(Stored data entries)
-- pv_equiv track=rewrite | github.com/MrBrantCode/unitest_baseline | mut_generate/mist_train_cf/cf_15466/solution.py | count_unique_vowels
-- ===== SOURCE A (Python) =====
-- def count_unique_vowels(sentence):
--     vowels = set('aeiou')
--     unique_vowels = set()
--     prev_consonant = False
--
--     for i in range(1, len(sentence)-1):
--         if sentence[i] in vowels:
--             if prev_consonant and sentence[i+1] not in vowels and (i + 1 == len(sentence) - 1 or sentence[i+2] not in vowels):
--                 unique_vowels.add(sentence[i])
--             prev_consonant = False
--         elif sentence[i].isalpha() and sentence[i] not in vowels:
--             if i + 1 < len(sentence) and sentence[i+1] in vowels:
--                 prev_consonant = True
--
--     return len(unique_vowels)
-- ===== SOURCE B (Python) =====
-- def count_unique_vowels(sentence):
--     n = len(sentence)
--     vowels = 'aeiou'
--
--     def qualifies(i):
--         return (sentence[i - 1].isalpha() and sentence[i - 1] not in vowels
--                 and sentence[i + 1] not in vowels
--                 and (i + 1 == n - 1 or sentence[i + 2] not in vowels))
--
--     return sum(1 for v in vowels
--                if any(sentence[i] == v and qualifies(i) for i in range(2, n - 1)))
-- ===== Notes on version B (the rewrite author's own statement) =====
-- stated objective: alternative
-- what changed: Replaces A's single stateful scan that builds a set with a prev_consonant flag by per-letter existence tests: for each of the five vowels, an any() scan asks whether some position qualifies, and the answers are summed; no set and no carried flag remain.
import Mathlib
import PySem

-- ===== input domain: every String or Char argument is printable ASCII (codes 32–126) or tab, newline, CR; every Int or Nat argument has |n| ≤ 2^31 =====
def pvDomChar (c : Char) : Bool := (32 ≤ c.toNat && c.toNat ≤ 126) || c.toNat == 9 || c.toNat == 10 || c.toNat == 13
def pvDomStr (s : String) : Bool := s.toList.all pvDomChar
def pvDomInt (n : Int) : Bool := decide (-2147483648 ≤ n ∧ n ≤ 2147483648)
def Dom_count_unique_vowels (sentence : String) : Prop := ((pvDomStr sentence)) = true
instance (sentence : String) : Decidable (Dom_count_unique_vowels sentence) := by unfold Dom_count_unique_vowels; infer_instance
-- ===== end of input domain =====

-- B replaces A's stateful set-building scan by five per-vowel existence scans summed up (alternative decomposition, same cost).


-- ===== PORT A =====
-- vowels = set('aeiou')
def pvVowels : PySem.Set Char := PySem.Set.ofList "aeiou".toList

-- the body of A's for-loop, as a fold step over the state (unique_vowels, prev_consonant)
def pvStepA (cs : List Char) (n : Int) (st : PySem.Set Char × Bool) (i : Int) : PySem.Set Char × Bool :=
  let c := PySem.List.pyGetD cs i ' '
  if PySem.Set.contains pvVowels c then
    (if st.2 && !(PySem.Set.contains pvVowels (PySem.List.pyGetD cs (i + 1) ' '))
        && (i + 1 == n - 1 || !(PySem.Set.contains pvVowels (PySem.List.pyGetD cs (i + 2) ' '))) then
       PySem.Set.add st.1 c
     else st.1, false)
  else if PySem.Chars.isalpha c && !(PySem.Set.contains pvVowels c) then
    (st.1, if decide (i + 1 < n) && PySem.Set.contains pvVowels (PySem.List.pyGetD cs (i + 1) ' ') then true else st.2)
  else st

def count_unique_vowels (sentence : String) : Int :=
  let cs := sentence.toList
  let n : Int := PySem.List.len cs
  let r := (PySem.List.pyRange 1 (n - 1) 1).foldl (pvStepA cs n) (PySem.Set.empty, false)
  PySem.Set.len r.1

-- ===== PORT B =====
-- vowels = 'aeiou' (a string in B)
def pvVowelsStr : List Char := "aeiou".toList

-- B's helper qualifies(i)
def pvQualifies (cs : List Char) (n i : Int) : Bool :=
  PySem.Chars.isalpha (PySem.List.pyGetD cs (i - 1) ' ')
  && !(pvVowelsStr.contains (PySem.List.pyGetD cs (i - 1) ' '))
  && !(pvVowelsStr.contains (PySem.List.pyGetD cs (i + 1) ' '))
  && (i + 1 == n - 1 || !(pvVowelsStr.contains (PySem.List.pyGetD cs (i + 2) ' ')))

-- sum(1 for v in vowels if any(sentence[i] == v and qualifies(i) for i in range(2, n-1)))
def count_unique_vowels_alt (sentence : String) : Int :=
  let cs := sentence.toList
  let n : Int := PySem.List.len cs
  (pvVowelsStr.map (fun v =>
     if (PySem.List.pyRange 2 (n - 1) 1).any
          (fun i => (PySem.List.pyGetD cs i ' ' == v) && pvQualifies cs n i)
     then (1 : Int) else 0)).sum

-- ===== PRECONDITION & SPEC =====
def Spec_count_unique_vowels (sentence : String) (out : Int) : Prop := out = count_unique_vowels_alt sentence
instance (sentence : String) (out : Int) : Decidable (Spec_count_unique_vowels sentence out) := by unfold Spec_count_unique_vowels; infer_instance

-- ===== CLAIM (what is proved, stated in full; the proofs are below) =====
def Claim_equal_count_unique_vowels : Prop := ∀ (sentence : String), Dom_count_unique_vowels sentence → Spec_count_unique_vowels sentence (count_unique_vowels sentence)

-- ===== LEMMAS AND PROOFS =====

-- set(l + [x]) adds x to set(l)
lemma pvOfList_append_singleton (l : List Char) (x : Char) :
    PySem.Set.ofList (l ++ [x]) = PySem.Set.add (PySem.Set.ofList l) x := by
  simp [PySem.Set.ofList_eq_foldl, List.foldl_append]

-- the per-position condition characterising A's additions (proof-side only)
def pvPick (cs : List Char) (n : Int) (i : Int) : Bool :=
  PySem.Set.contains pvVowels (PySem.List.pyGetD cs i ' ') && pvQualifies cs n i

-- A's set accumulated up to bound m, as the dedup of the picked characters
def pvBSet (cs : List Char) (n m : Int) : PySem.Set Char :=
  PySem.Set.ofList (((PySem.List.pyRange 2 m 1).filter (pvPick cs n)).map (fun i => PySem.List.pyGetD cs i ' '))

-- A's prev_consonant after processing range(1, m)
def pvPrev (cs : List Char) (m : Int) : Bool :=
  decide (2 ≤ m)
  && (PySem.Chars.isalpha (PySem.List.pyGetD cs (m - 1) ' ')
      && !(PySem.Set.contains pvVowels (PySem.List.pyGetD cs (m - 1) ' ')))
  && PySem.Set.contains pvVowels (PySem.List.pyGetD cs m ' ')

-- one fold step of A, from the invariant at k to the invariant at k+1
lemma pvStep (cs : List Char) (k : Int) (h1 : 1 ≤ k) (hk : k + 1 ≤ PySem.List.len cs - 1) :
    pvStepA cs (PySem.List.len cs) (pvBSet cs (PySem.List.len cs) k, pvPrev cs k) k
      = (pvBSet cs (PySem.List.len cs) (k + 1), pvPrev cs (k + 1)) := by
  simp only [PySem.List.len_eq] at hk ⊢
  have hB : pvBSet cs (cs.length : Int) (k + 1)
      = if pvPick cs (cs.length : Int) k && decide (2 ≤ k) then
          PySem.Set.add (pvBSet cs (cs.length : Int) k) (PySem.List.pyGetD cs k ' ')
        else pvBSet cs (cs.length : Int) k := by
    by_cases h2 : (2 : Int) ≤ k
    · unfold pvBSet
      rw [PySem.List.pyRange_one_succ_right (by omega), List.filter_append, List.map_append]
      cases hp : pvPick cs (cs.length : Int) k
      · simp [hp, h2]
      · simp [hp, h2, pvOfList_append_singleton]
    · have hk1 : k = 1 := by omega
      subst hk1
      simp [pvBSet, PySem.List.pyRange_one_eq_nil, h2]
  rw [hB]
  unfold pvStepA pvPrev pvPick pvQualifies
  simp only [add_sub_cancel_right]
  have h2k : (2:Int) ≤ k + 1 := by omega
  have hlt : k + 1 < (cs.length : Int) := by omega
  have hmem : ∀ c : Char, pvVowelsStr.contains c = PySem.Set.contains pvVowels c := by
    intro c; rfl
  simp only [hmem]
  by_cases hv : PySem.List.pyGetD cs k ' ' ∈ pvVowels
  · by_cases ha : PySem.Chars.isalpha (PySem.List.pyGetD cs (k - 1) ' ') = true <;>
      by_cases hv1 : PySem.List.pyGetD cs (k - 1) ' ' ∈ pvVowels <;>
      by_cases hv2 : PySem.List.pyGetD cs (k + 1) ' ' ∈ pvVowels <;>
      by_cases h2 : (2:Int) ≤ k <;>
      simp [hv, ha, hv1, hv2, h2, h2k, PySem.Set.contains]
  · by_cases ha : PySem.Chars.isalpha (PySem.List.pyGetD cs k ' ') = true
    · by_cases hv1 : PySem.List.pyGetD cs (k + 1) ' ' ∈ pvVowels <;>
        simp [hv, ha, hv1, h2k, hlt, PySem.Set.contains]
    · simp [hv, ha, PySem.Set.contains]

-- loop invariant: A's fold over range(1, k) equals (the dedup of picks over range(2, k), the prev flag)
lemma pvInv (cs : List Char) : ∀ k : Nat, (k : Int) ≤ PySem.List.len cs - 1 →
    (PySem.List.pyRange 1 (k : Int) 1).foldl (pvStepA cs (PySem.List.len cs)) (PySem.Set.empty, false)
      = (pvBSet cs (PySem.List.len cs) k, pvPrev cs k) := by
  intro k
  induction k with
  | zero =>
      intro _
      simp [PySem.List.pyRange_one_eq_nil, pvBSet, pvPrev, PySem.Set.ofList]
  | succ k ih =>
      intro hk
      have hcast : ((k + 1 : Nat) : Int) = (k : Int) + 1 := by push_cast; ring
      rcases Nat.eq_zero_or_pos k with h0 | h1
      · subst h0
        simp only [hcast]
        norm_num
        simp [PySem.List.pyRange_one_eq_nil, pvBSet, pvPrev, PySem.Set.ofList]
      · have h1' : (1 : Int) ≤ (k : Int) := by exact_mod_cast h1
        have hlen : (k : Int) + 1 ≤ PySem.List.len cs - 1 := by
          rw [← hcast]; exact hk
        rw [hcast, PySem.List.pyRange_one_succ_right (by omega), List.foldl_append,
          ih (by omega)]
        simp only [List.foldl_cons, List.foldl_nil]
        exact pvStep cs k h1' hlen

-- two nodup lists with the same members have the same length
lemma pvNodupLenEq (l₁ l₂ : List Char) (h₁ : l₁.Nodup) (h₂ : l₂.Nodup)
    (hmem : ∀ x, x ∈ l₁ ↔ x ∈ l₂) : l₁.length = l₂.length := by
  rw [← List.toFinset_card_of_nodup h₁, ← List.toFinset_card_of_nodup h₂]
  congr 1
  ext x
  simp [hmem x]

-- the size of set(L) for L ⊆ "aeiou" is the number of vowels occurring in L
lemma pvCard (L : List Char) (hsub : ∀ x ∈ L, x ∈ pvVowelsStr) :
    (PySem.Set.ofList L).length = (pvVowelsStr.filter (fun v => decide (v ∈ L))).length := by
  have hd : PySem.Set.ofList L = PySem.List.dedup L := by simp
  rw [hd]
  apply pvNodupLenEq
  · exact PySem.List.nodup_dedup L
  · exact List.Nodup.filter _ (by decide)
  · intro x
    rw [PySem.List.mem_dedup, List.mem_filter]
    constructor
    · intro hx; exact ⟨hsub x hx, by simpa using hx⟩
    · intro hx; simpa using hx.2

-- for a vowel v, B's any-scan answers exactly "v occurs among A's picked characters"
lemma pvAnyIffMem (cs : List Char) (v : Char) (hv : v ∈ pvVowelsStr) :
    ((PySem.List.pyRange 2 (PySem.List.len cs - 1) 1).any
        (fun i => (PySem.List.pyGetD cs i ' ' == v) && pvQualifies cs (PySem.List.len cs) i))
      = decide (v ∈ ((PySem.List.pyRange 2 (PySem.List.len cs - 1) 1).filter
            (pvPick cs (PySem.List.len cs))).map (fun i => PySem.List.pyGetD cs i ' ')) := by
  have hvS : PySem.Set.contains pvVowels v = true := by
    have h : pvVowelsStr.contains v = true := by
      simp only [List.contains_iff_mem]; exact_mod_cast hv
    exact h
  by_cases h : v ∈ ((PySem.List.pyRange 2 (PySem.List.len cs - 1) 1).filter
      (pvPick cs (PySem.List.len cs))).map (fun i => PySem.List.pyGetD cs i ' ')
  · rw [decide_eq_true h, List.any_eq_true]
    rcases List.mem_map.mp h with ⟨i, hi, hgi⟩
    rcases List.mem_filter.mp hi with ⟨hir, hip⟩
    refine ⟨i, hir, ?_⟩
    unfold pvPick at hip
    simp only [Bool.and_eq_true] at hip ⊢
    exact ⟨by simp [hgi], hip.2⟩
  · rw [decide_eq_false h]
    apply List.any_eq_false.mpr
    intro i hir
    by_contra hc
    simp only [Bool.and_eq_true, beq_iff_eq] at hc
    apply h
    apply List.mem_map.mpr
    refine ⟨i, List.mem_filter.mpr ⟨hir, ?_⟩, hc.1⟩
    unfold pvPick
    simp only [Bool.and_eq_true]
    exact ⟨by rw [hc.1]; exact hvS, hc.2⟩

-- ===== VERDICT (by name: the statement is the Claim_ definition above) =====
theorem count_unique_vowels_spec : Claim_equal_count_unique_vowels := by
  intro sentence _
  unfold Spec_count_unique_vowels count_unique_vowels count_unique_vowels_alt
  simp only []
  set cs := sentence.toList with hcs
  have hA : (PySem.List.pyRange 1 (PySem.List.len cs - 1) 1).foldl
      (pvStepA cs (PySem.List.len cs)) (PySem.Set.empty, false)
      = (pvBSet cs (PySem.List.len cs) (PySem.List.len cs - 1),
         pvPrev cs (PySem.List.len cs - 1)) := by
    rcases Nat.eq_zero_or_pos cs.length with h0 | hpos
    · rw [PySem.List.pyRange_one_eq_nil (by simp [PySem.List.len_eq, h0])]
      simp [pvBSet, pvPrev, PySem.List.pyRange_one_eq_nil, PySem.List.len_eq, h0,
        PySem.Set.ofList]
    · have heq : PySem.List.len cs - 1 = ((cs.length - 1 : Nat) : Int) := by
        simp only [PySem.List.len_eq]; omega
      rw [heq]
      exact pvInv cs (cs.length - 1) (by simp only [PySem.List.len_eq]; omega)
  rw [hA]
  unfold pvBSet PySem.Set.len
  set L := ((PySem.List.pyRange 2 (PySem.List.len cs - 1) 1).filter
      (pvPick cs (PySem.List.len cs))).map (fun i => PySem.List.pyGetD cs i ' ') with hL
  have hsub : ∀ x ∈ L, x ∈ pvVowelsStr := by
    intro x hx
    rcases List.mem_map.mp hx with ⟨i, hi, hgi⟩
    rcases List.mem_filter.mp hi with ⟨_, hip⟩
    unfold pvPick at hip
    simp only [Bool.and_eq_true] at hip
    rw [← hgi]
    have h1 : pvVowelsStr.contains (PySem.List.pyGetD cs i ' ') = true := hip.1
    simpa using h1
  rw [pvCard L hsub]
  have hmap : ∀ v ∈ pvVowelsStr,
      (if (PySem.List.pyRange 2 (PySem.List.len cs - 1) 1).any
            (fun i => (PySem.List.pyGetD cs i ' ' == v) && pvQualifies cs (PySem.List.len cs) i)
       then (1:Int) else 0) = (if decide (v ∈ L) then (1:Int) else 0) := by
    intro v hv
    rw [pvAnyIffMem cs v hv]
  rw [List.map_congr_left hmap]
  rw [PySem.List.sum_map_ite_one_zero]
  simp [List.countP_eq_length_filter]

*Exercise brief:*
Go through the entries and copy every line that has "Decidable".

*Written response:*
instance (sentence : String) : Decidable (Dom_count_unique_vowels sentence) := by unfold Dom_count_unique_vowels; infer_instance
instance (sentence : String) (out : Int) : Decidable (Spec_count_unique_vowels sentence out) := by unfold Spec_count_unique_vowels; infer_instance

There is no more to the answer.